Dumpsterfire smirked again. That accent. Distinctly that of the Kaonian elite. Yes, he was definitely where he belonged.

“Of course, sir. How may I be of service?” Dumpsterfire asked, turning and giving a respectful nod to whomever had spoken.

“My good sir. You seem to be signed up for our little event, which most certainly seems to be a mistake.” The speaker looked exactly as Dumpsterfire had pictured. Tall. Polished. Handsome. The femme with the datapad stood beside him. Apparently the chief of the natives had been sent out to deal with the interloper.

“No mistake, sir.” Dumpsterfire held out his hand in greeting. “Deltalight of Kaon Riverside reporting in.”

The confronter only glanced at his hand. “You're a Decepticon.”

“Your observation is most astute, sir,” Dumpsterfire responded with a courteousness that bordered on mocking.

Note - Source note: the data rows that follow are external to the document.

-- pv_equiv track=rewrite | github.com/mattbierbaum/arxiv-public-datasets | arxiv_public_data/authors.py | _remove_double_commas
-- ===== SOURCE A (Python) =====
-- from typing import Dict, Iterator, List, Tuple
--
-- def _remove_double_commas(items: List[str]) -> List[str]:
--
--     parts: List[str] = []
--     last = ''
--     for pt in items:
--         if pt == ',' and last == ',':
--             continue
--         else:
--             parts.append(pt)
--             last = pt
--     return parts
-- ===== SOURCE B (Python) =====
-- from itertools import groupby
-- from typing import List
--
-- def _remove_double_commas(items: List[str]) -> List[str]:
--     out: List[str] = []
--     for key, group in groupby(items):
--         if key == ',':
--             out.append(',')
--         else:
--             out.extend(group)
--     return out
-- ===== Notes on version B (the rewrite author's own statement) =====
-- stated objective: idiomatic
-- what changed: B splits the list into maximal runs of adjacent-equal tokens with itertools.groupby and emits one ',' per comma run, instead of a flat scan tracking the previous token in a 'last' variable.
import Mathlib
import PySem

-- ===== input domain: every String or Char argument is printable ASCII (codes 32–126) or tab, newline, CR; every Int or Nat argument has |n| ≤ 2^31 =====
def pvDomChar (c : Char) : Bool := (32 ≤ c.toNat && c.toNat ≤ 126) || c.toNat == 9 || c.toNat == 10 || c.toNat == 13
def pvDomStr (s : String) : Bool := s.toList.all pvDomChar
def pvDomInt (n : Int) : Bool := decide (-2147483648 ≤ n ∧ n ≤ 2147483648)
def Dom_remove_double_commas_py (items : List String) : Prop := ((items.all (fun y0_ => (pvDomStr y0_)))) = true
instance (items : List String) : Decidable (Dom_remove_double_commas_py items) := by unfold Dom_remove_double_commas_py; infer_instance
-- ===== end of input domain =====

-- B collapses runs of adjacent equal tokens via grouping (itertools.groupby style) instead of A's flat scan with a 'last' variable; objective: idiomatic.

-- ===== PORT A =====
-- A's loop: accumulate `parts`, tracking `last`; skip a ',' when the previous kept token was ','.
def removeDC_A_loop : List String → String → List String → List String
  | [], _, parts => parts
  | pt :: rest, last, parts =>
    if pt = "," ∧ last = "," then removeDC_A_loop rest last parts
    else removeDC_A_loop rest pt (parts ++ [pt])

def remove_double_commas_py (items : List String) : List String :=
  removeDC_A_loop items "" []

-- ===== PORT B =====
-- groupby(items): maximal runs of adjacent equal elements, as (key, group) pairs.
def removeDC_runs : List String → List (String × List String)
  | [] => []
  | x :: xs =>
    match removeDC_runs xs with
    | (k, g) :: rest => if x = k then (k, x :: g) :: rest else (x, [x]) :: (k, g) :: rest
    | [] => [(x, [x])]

def remove_double_commas_py_alt (items : List String) : List String :=
  (removeDC_runs items).foldl
    (fun out kg => if kg.1 = "," then out ++ [","] else out ++ kg.2) []

-- ===== PRECONDITION & SPEC =====
def Spec_remove_double_commas_py (items : List String) (out : List String) : Prop := out = remove_double_commas_py_alt items
instance (items : List String) (out : List String) : Decidable (Spec_remove_double_commas_py items out) := by unfold Spec_remove_double_commas_py; infer_instance

-- ===== CLAIM (what is proved, stated in full; the proofs are below) =====
def Claim_equal_remove_double_commas_py : Prop := ∀ (items : List String), Dom_remove_double_commas_py items → Spec_remove_double_commas_py items (remove_double_commas_py items)

-- ===== LEMMAS AND PROOFS =====

-- accumulator-free form of A's loop
def removeDC_collapse : List String → String → List String
  | [], _ => []
  | x :: xs, last =>
    if x = "," ∧ last = "," then removeDC_collapse xs last
    else x :: removeDC_collapse xs x

theorem removeDC_A_loop_eq (xs : List String) :
    ∀ (last : String) (parts : List String),
      removeDC_A_loop xs last parts = parts ++ removeDC_collapse xs last := by
  induction xs with
  | nil => intro last parts; simp [removeDC_A_loop, removeDC_collapse]
  | cons x xs ih =>
    intro last parts
    by_cases h : x = "," ∧ last = ","
    · simp [removeDC_A_loop, removeDC_collapse, h, ih]
    · simp [removeDC_A_loop, removeDC_collapse, h, ih]

-- flatMap form of B's fold
def removeDC_f (kg : String × List String) : List String :=
  if kg.1 = "," then [","] else kg.2

theorem removeDC_foldl_eq (rs : List (String × List String)) :
    ∀ (acc : List String),
      rs.foldl (fun out kg => if kg.1 = "," then out ++ [","] else out ++ kg.2) acc
        = acc ++ rs.flatMap removeDC_f := by
  induction rs with
  | nil => intro acc; simp
  | cons r rs ih =>
    intro acc
    by_cases h : r.1 = ","
    · simp [List.foldl, h, ih, removeDC_f, List.flatMap_cons]
    · simp [List.foldl, h, ih, removeDC_f, List.flatMap_cons]

def removeDC_F (xs : List String) : List String :=
  (removeDC_runs xs).flatMap removeDC_f

-- one-step unfolding of removeDC_runs
theorem removeDC_runs_cons (x : String) (xs : List String) :
    removeDC_runs (x :: xs) =
      match removeDC_runs xs with
      | (k, g) :: rest => if x = k then (k, x :: g) :: rest else (x, [x]) :: (k, g) :: rest
      | [] => [(x, [x])] := rfl

-- head key of the runs of a nonempty list is its head element
theorem removeDC_runs_head (x : String) (xs : List String) :
    ∃ g rest, removeDC_runs (x :: xs) = (x, g) :: rest := by
  rw [removeDC_runs_cons]
  cases h : removeDC_runs xs with
  | nil => exact ⟨[x], [], by simp⟩
  | cons kg rest =>
    obtain ⟨k, g⟩ := kg
    by_cases hx : x = k
    · exact ⟨x :: g, rest, by simp [hx]⟩
    · exact ⟨[x], (k, g) :: rest, by simp [hx]⟩

theorem removeDC_F_cons_ne (x : String) (xs : List String) (hx : x ≠ ",") :
    removeDC_F (x :: xs) = x :: removeDC_F xs := by
  cases xs with
  | nil => simp [removeDC_F, removeDC_runs, removeDC_f, hx]
  | cons y ys =>
    obtain ⟨g, rest, hr⟩ := removeDC_runs_head y ys
    unfold removeDC_F
    rw [removeDC_runs_cons x (y :: ys), hr]
    by_cases hxy : x = y
    · subst hxy
      simp [removeDC_f, hx]
    · simp [hxy, removeDC_f, hx]

theorem removeDC_F_cons_comma (ys : List String) :
    removeDC_F ("," :: ys) = "," :: removeDC_F (ys.dropWhile (· = ",")) := by
  induction ys with
  | nil => simp [removeDC_F, removeDC_runs, removeDC_f]
  | cons y ys ih =>
    by_cases hy : y = ","
    · subst hy
      obtain ⟨g, rest, hr⟩ := removeDC_runs_head "," ys
      have h1 : removeDC_F ("," :: "," :: ys) = removeDC_F ("," :: ys) := by
        unfold removeDC_F
        rw [removeDC_runs_cons "," ("," :: ys), hr]
        simp [removeDC_f]
      rw [h1, ih]
      simp [List.dropWhile]
    · obtain ⟨g, rest, hr⟩ := removeDC_runs_head y ys
      have h1 : removeDC_F ("," :: y :: ys) = "," :: removeDC_F (y :: ys) := by
        unfold removeDC_F
        rw [removeDC_runs_cons "," (y :: ys), hr]
        simp [Ne.symm hy, removeDC_f]
      rw [h1]
      simp [List.dropWhile, hy]

-- collapse depends on `last` only through `last = ","`
theorem removeDC_collapse_congr (xs : List String) :
    ∀ (l l' : String), (l = "," ↔ l' = ",") → removeDC_collapse xs l = removeDC_collapse xs l' := by
  induction xs with
  | nil => intro l l' _; rfl
  | cons x xs ih =>
    intro l l' h
    by_cases hx : x = ","
    · by_cases hl : l = ","
      · simp [removeDC_collapse, hx, hl, h.mp hl]
      · have hl' : ¬ l' = "," := fun hh => hl (h.mpr hh)
        simp [removeDC_collapse, hx, hl, hl']
    · simp [removeDC_collapse, hx]

theorem removeDC_main (xs : List String) :
    removeDC_collapse xs "" = removeDC_F xs ∧
    removeDC_collapse xs "," = removeDC_F (xs.dropWhile (· = ",")) := by
  induction xs with
  | nil => simp [removeDC_collapse, removeDC_F, removeDC_runs]
  | cons x xs ih =>
    by_cases hx : x = ","
    · subst hx
      constructor
      · have h1 : removeDC_collapse ("," :: xs) "" = "," :: removeDC_collapse xs "," := by
          simp [removeDC_collapse]
        rw [h1, ih.2, removeDC_F_cons_comma]
      · have h1 : removeDC_collapse ("," :: xs) "," = removeDC_collapse xs "," := by
          simp [removeDC_collapse]
        rw [h1, ih.2]
        simp [List.dropWhile]
    · have hcol : ∀ l, removeDC_collapse (x :: xs) l = x :: removeDC_collapse xs x := by
        intro l
        simp [removeDC_collapse, hx]
      have hxs : removeDC_collapse xs x = removeDC_collapse xs "" :=
        removeDC_collapse_congr xs x "" (by simp [hx])
      constructor
      · rw [hcol, hxs, ih.1, removeDC_F_cons_ne x xs hx]
      · rw [hcol, hxs, ih.1]
        have hd : (x :: xs).dropWhile (· = ",") = x :: xs := by
          simp [List.dropWhile, hx]
        rw [hd, removeDC_F_cons_ne x xs hx]

-- ===== VERDICT (by name: the statement is the Claim_ definition above) =====
theorem remove_double_commas_py_spec : Claim_equal_remove_double_commas_py := by
  intro items _
  unfold Spec_remove_double_commas_py remove_double_commas_py remove_double_commas_py_alt
  rw [removeDC_A_loop_eq, removeDC_foldl_eq]
  simpa using (removeDC_main items).1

Only a blind mech could have missed the distinctive purple sigil on his chest. He withdrew his hand.

“And what would a Decepticon presume to be doing here?”

Raised brow-ridges were one thing, but that was plain rude. But he pressed on. “To hunt these magnificent turbofoxes you have acquired, and to make the acquaintance of those in this most esteemed group while I am stationed here at Ultrex Haven.”

The mech crossed his arms over his chest. “You're not welcome here, 'Con.”

“I beg your pardon?”

The others were moving in around their leader. “You heard me. 'Cons aren't welcome.”

Holding his ground, Dumpsterfire sipped again at the high-grade—the best he'd had in ages. “If your problem is my faction, I can easily cover my markings. That shouldn't be an issue between us now, should it?”

“His problem is with you,” snarled the pale green mech that had taken a place at the chief's elbow. “You might have enjoyed certain privileges once, but look at you now. His white-enameled hand gestured about Dumpsterfire's industrial frame and less than noble color-scheme. The singed nozzle of the flame-thrower was an affront to everything they stood for.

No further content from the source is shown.